§ **WORK REQUEST**: Lines containing the word "else" in the data below: say how many, with no other text.

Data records
- - - - -
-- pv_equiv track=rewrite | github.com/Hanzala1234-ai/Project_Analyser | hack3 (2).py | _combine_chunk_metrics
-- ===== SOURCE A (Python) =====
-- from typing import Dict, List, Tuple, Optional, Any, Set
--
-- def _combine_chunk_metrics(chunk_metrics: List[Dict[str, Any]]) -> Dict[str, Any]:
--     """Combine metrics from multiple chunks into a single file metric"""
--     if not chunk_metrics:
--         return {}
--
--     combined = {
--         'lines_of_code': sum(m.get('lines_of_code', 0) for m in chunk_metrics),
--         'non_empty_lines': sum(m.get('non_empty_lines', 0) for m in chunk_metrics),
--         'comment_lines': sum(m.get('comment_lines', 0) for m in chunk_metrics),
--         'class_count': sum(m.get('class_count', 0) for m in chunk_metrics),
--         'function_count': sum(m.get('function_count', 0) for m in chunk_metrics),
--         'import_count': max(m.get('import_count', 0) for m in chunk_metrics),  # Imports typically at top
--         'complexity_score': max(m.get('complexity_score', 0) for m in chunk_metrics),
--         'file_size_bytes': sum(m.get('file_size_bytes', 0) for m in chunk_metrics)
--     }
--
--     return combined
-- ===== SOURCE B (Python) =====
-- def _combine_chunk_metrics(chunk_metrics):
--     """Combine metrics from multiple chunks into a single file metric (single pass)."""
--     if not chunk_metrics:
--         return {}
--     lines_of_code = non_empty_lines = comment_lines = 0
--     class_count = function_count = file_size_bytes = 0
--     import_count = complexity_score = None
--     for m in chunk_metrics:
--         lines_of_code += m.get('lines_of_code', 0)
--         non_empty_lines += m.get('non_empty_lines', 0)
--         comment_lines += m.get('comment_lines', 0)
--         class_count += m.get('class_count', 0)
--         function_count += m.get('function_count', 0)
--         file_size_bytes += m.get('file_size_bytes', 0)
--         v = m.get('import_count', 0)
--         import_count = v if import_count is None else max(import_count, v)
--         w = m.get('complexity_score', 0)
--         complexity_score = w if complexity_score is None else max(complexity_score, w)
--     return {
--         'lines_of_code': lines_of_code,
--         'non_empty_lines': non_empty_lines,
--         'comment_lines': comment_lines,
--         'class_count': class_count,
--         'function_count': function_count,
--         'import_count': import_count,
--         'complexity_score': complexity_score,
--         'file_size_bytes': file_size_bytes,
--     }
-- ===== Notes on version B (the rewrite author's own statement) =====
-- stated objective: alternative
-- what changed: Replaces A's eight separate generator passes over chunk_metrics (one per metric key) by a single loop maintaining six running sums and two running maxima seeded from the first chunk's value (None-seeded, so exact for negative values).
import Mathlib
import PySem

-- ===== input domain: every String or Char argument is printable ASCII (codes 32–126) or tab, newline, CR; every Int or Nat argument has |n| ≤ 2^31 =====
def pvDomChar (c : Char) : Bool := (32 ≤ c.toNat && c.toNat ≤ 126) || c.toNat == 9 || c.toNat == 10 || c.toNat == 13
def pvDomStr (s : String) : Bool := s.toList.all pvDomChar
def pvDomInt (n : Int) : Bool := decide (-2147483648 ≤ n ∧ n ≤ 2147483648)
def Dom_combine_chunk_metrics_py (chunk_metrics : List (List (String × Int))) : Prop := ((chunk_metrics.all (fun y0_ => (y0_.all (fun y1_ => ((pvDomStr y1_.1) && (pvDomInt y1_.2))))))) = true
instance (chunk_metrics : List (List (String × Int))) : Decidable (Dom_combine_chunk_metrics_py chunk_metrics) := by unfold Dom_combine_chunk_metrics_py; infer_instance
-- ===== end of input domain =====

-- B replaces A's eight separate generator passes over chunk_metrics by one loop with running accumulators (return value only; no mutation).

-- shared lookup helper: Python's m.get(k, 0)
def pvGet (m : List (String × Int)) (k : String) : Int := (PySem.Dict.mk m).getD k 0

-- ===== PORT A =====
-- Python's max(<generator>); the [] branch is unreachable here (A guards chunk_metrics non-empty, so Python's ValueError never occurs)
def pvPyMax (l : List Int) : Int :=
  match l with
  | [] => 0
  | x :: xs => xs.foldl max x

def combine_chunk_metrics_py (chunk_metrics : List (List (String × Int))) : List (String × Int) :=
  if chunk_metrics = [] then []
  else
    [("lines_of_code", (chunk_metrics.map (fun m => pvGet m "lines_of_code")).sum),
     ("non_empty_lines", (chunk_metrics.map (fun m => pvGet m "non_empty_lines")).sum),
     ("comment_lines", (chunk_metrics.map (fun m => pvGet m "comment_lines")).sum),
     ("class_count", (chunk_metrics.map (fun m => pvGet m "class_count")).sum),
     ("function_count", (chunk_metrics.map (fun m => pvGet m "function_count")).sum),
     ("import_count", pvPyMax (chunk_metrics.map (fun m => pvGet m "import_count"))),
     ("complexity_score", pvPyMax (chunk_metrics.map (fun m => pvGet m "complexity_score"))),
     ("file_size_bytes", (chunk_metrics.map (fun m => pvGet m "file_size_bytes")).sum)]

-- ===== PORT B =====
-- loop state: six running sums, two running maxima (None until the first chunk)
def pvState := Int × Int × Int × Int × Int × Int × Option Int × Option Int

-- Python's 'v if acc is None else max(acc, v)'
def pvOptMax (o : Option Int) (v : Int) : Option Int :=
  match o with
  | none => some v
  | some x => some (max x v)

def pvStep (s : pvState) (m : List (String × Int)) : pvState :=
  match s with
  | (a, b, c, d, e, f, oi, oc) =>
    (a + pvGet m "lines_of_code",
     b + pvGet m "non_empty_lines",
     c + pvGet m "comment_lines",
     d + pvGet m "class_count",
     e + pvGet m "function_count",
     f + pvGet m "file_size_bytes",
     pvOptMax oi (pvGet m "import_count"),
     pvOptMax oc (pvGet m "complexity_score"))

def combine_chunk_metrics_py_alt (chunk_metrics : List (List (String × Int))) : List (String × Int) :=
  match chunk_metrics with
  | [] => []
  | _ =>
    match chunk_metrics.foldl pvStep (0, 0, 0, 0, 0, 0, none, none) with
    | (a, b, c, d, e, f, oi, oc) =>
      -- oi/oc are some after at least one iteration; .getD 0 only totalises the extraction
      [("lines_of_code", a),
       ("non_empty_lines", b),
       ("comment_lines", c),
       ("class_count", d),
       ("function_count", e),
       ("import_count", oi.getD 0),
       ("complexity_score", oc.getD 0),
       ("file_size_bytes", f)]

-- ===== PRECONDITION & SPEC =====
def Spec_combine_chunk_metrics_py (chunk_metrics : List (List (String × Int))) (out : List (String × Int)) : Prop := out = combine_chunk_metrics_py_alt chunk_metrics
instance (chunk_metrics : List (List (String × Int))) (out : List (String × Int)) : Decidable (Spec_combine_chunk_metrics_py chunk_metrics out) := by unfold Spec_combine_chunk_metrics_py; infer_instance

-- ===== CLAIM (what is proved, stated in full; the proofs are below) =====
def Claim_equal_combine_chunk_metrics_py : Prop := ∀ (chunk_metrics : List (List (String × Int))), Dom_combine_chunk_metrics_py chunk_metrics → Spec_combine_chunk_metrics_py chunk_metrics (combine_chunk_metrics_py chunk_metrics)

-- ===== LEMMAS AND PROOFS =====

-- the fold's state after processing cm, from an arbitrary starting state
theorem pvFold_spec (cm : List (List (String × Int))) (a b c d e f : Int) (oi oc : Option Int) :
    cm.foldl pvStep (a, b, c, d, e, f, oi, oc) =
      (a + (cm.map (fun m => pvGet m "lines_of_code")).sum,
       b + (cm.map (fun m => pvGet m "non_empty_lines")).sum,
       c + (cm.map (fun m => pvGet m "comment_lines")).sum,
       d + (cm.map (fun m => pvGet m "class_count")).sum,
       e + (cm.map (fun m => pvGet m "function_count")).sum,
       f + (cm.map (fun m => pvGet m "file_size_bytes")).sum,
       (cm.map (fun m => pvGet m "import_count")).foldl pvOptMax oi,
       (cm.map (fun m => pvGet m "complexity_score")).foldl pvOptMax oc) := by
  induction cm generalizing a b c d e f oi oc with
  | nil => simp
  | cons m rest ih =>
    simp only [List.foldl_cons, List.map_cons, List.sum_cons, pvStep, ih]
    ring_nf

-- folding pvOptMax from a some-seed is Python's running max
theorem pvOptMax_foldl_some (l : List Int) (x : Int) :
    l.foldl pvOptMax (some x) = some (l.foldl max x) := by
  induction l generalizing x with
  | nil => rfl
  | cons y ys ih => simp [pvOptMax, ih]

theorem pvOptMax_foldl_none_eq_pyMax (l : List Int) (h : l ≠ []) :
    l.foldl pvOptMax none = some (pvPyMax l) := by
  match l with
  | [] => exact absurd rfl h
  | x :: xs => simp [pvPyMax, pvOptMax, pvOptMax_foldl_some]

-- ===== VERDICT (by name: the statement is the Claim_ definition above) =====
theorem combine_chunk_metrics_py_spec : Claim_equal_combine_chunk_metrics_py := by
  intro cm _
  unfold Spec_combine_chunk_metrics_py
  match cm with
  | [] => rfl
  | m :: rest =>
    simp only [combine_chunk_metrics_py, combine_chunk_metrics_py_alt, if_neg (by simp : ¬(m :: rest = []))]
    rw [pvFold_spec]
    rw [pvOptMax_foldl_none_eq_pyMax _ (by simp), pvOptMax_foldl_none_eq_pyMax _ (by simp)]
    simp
- - - - -
§ **SOLUTION FOR THIS TASK**: 4